McKinney-Vento helps with this, too. It gives Klein and others like her a definition of the word “homeless” to work from. Anybody who has lost housing due to a hardship and is temporarily living somewhere else – whether that’s being doubled up with friends or family, living in a shelter, or even living on the street, in cars, in parks or abandoned buildings – qualifies.
This also includes any child left whose parent is no longer in the picture, or teenagers who have run away from home.
All school staff within MPS are trained to identify signs of homelessness. The district also has close relationships with local shelters, which let Klein and her colleagues know when a district family uses their services.
LISTEN: Formerly Homeless Students in Milwaukee Share Their Stories
One of the most active partners is Pathfinders. The Milwaukee-based organization operates programs and shelters for homeless and runaway youth – many of whom they help enroll in local schools.
Katie Hamm, Pathfinders’ vice president of homeless services, says schools might never know who’s in need, because the stigma of being homeless keeps some families and kids from self-identifying.
“We all historically have had this image in our minds of what a homeless person looks like, and it’s a very old image,” Hamm explains. “They go to school and they are clean and put together.”
“I actually remember a young person who had figured out that if he carried a set of keys and kind of jangled the keys that no one ever would question that he didn’t have a place to go, because those keys meant that he belonged somewhere,” Hamm recounts.
This, Cathy Klein says, is why she chooses to describe her charges as kids “experiencing homelessness.”
“We do like to think of kids not as ‘homeless students,’ but as students first,” Klein says. “People aren’t homeless because they’re addicted to drugs, or because they are gambling away their money. Certainly there are some people that fall into that category. But the vast majority of people I talk to are homeless because of things that they had no control over. And now they find themselves in a situation that they’re struggling with.”
Step 3: Follow Through
Samantha Mewes does a lot of the same work as Klein at her own school. Mewes works as director of counseling at Milwaukee Collegiate Academy, a city charter school.
"Here's the thing: you could go a whole year, and somebody might not have any idea the situation of a particular student."
Mewes guesses that out of 300 MCA students, 15 fall under the category of “homeless.” But, she says, the number constantly changes, because there are always students who need to find a new place to stay.
She says some have conflict within the family, or have experienced trauma, so they run away and hop from place to place.
It’s her job to keep up, to know when a house burns down or so-and-so’s mom kicked him out.
But kids don’t always tell her. She often finds out through the grapevine, or on social media.
“If they have a cell phone, it’s a phone call or a text message. If they have access to Wi-Fi and they have an email, sometimes it’s that Gmail chat. Sometimes it’s the inboxing on Facebook, all the different social media websites now,” Mewes lists. “I’m getting into the Snapchat, trying to figure out that.”
“And here’s the thing: you could go a whole year, and somebody might not have any idea the situation of a particular student,” she adds.

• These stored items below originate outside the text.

theorem pvMinCombo_cons (c : PvEntry) (cl : List PvEntry) :
    pvMinCombo (c :: cl) = some (pvMinW c cl) := by
  simp only [pvMinCombo, List.foldl_cons]
  exact pvMinCombo_some cl c

def pvH (e : Int × List PvEntry) : List (Int × PvEntry) :=
  match pvMinCombo e.2 with
  | none => []
  | some b => [(e.1, b)]

theorem pvItems_acc (l : List (Int × List PvEntry)) (acc : List (Int × PvEntry)) :
    l.foldl (fun acc e =>
      match pvMinCombo e.2 with
      | none => acc
      | some b => acc ++ [(e.1, b)]) acc = acc ++ l.flatMap pvH := by
  induction l generalizing acc with
  | nil => simp
  | cons e l ih =>
    simp only [List.foldl_cons, List.flatMap_cons, pvH]
    cases h : pvMinCombo e.2 <;> simp [ih]

theorem pvItems_eq (l : List (Int × List PvEntry)) : pvItems l = l.flatMap pvH := by
  simpa using pvItems_acc l []

-- indexing commutes with mapping the table
theorem pvGet_map {α β : Type} (f : α → β) (l : List α) (i : Int) :
    PySem.List.pyGet? (l.map f) i = (PySem.List.pyGet? l i).map f := by
  simp [PySem.List.pyGet?, PySem.List.pyIdx?]

theorem readD_map_rA (g : List (Option PvGCell)) (j : Int) :
    (PySem.List.pyGet? (g.map (Option.map rA)) j).getD none = (readD g j).map rA := by
  rw [pvGet_map, readD]
  cases PySem.List.pyGet? g j with
  | none => rfl
  | some o => cases o <;> rfl

theorem readD_map_rB (g : List (Option PvGCell)) (j : Int) :
    (PySem.List.pyGet? (g.map (Option.map rB)) j).getD none = (readD g j).map rB := by
  rw [pvGet_map, readD]
  cases PySem.List.pyGet? g j with
  | none => rfl
  | some o => cases o <;> rfl

-- one product entry of A on the rendered table simulates the ghost scan of pvH
theorem pvProdA_pair (g : List (Option PvGCell)) (i : Int) (b : Option PvGCell)
    (e : Int × List PvEntry) :
    pvProdA (g.map (Option.map rA)) i (b.map rA, b.map (fun r => r.2.1)) e
      = (((pvH e).foldl (gScan g i) b).map rA,
         ((pvH e).foldl (gScan g i) b).map (fun r => r.2.1)) := by
  cases e with
  | mk p cl =>
    cases cl with
    | nil =>
      simp only [pvProdA, pvH, pvMinCombo, List.foldl_nil]
      split_ifs with hgt
      · rfl
      · rw [readD_map_rA]
        cases readD g (i - p) <;> rfl
    | cons c cl =>
      simp only [pvProdA, gScan, pvH, pvMinCombo_cons, List.foldl_cons, List.foldl_nil]
      split_ifs with hgt
      · rfl
      · rw [readD_map_rA]
        cases h : readD g (i - p) with
        | none => rfl
        | some prev =>
          simp only [Option.map_some]
          rw [show pvStepA (rA prev) (b.map rA, b.map (fun r => r.2.1)) c
                = ((gCmp prev b (p, c)).map rA, (gCmp prev b (p, c)).map (fun r => r.2.1))
              from pvStepA_pair prev b p c]
          rw [pvFoldA_pair cl prev p, pvFoldB_min]

theorem pvFoldProd_pair (l : List (Int × List PvEntry)) (g : List (Option PvGCell)) (i : Int)
    (b : Option PvGCell) :
    l.foldl (pvProdA (g.map (Option.map rA)) i) (b.map rA, b.map (fun r => r.2.1))
      = (((l.flatMap pvH).foldl (gScan g i) b).map rA,
         ((l.flatMap pvH).foldl (gScan g i) b).map (fun r => r.2.1)) := by
  induction l generalizing b with
  | nil => rfl
  | cons e l ih =>
    simp only [List.foldl_cons, List.flatMap_cons, List.foldl_append, pvProdA_pair]
    exact ih _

Mewes says there is no one way to keep up, because there isn’t a “template” for homelessness.
Lucky for MPS’ Cathy Klein, most young students do share their housing situation -- usually, when parents enroll them and don’t have an address to list.
But high school students are a bit trickier. Often times, they’re on their own, and whenever the teens move, there’s a good chance they’ll stop coming to school.
“What worries me is when they lose families,” Klein says. “Sometimes they come here and enroll, and then they never show up at the school. Sometimes we just don’t know what happens to them. And that’s hard.”
The kind of tracking people like Klein do will continue all year. And their doors remain open throughout the year, to help students and families feel comfortable coming in, sharing their story and registering for services as housing situations change.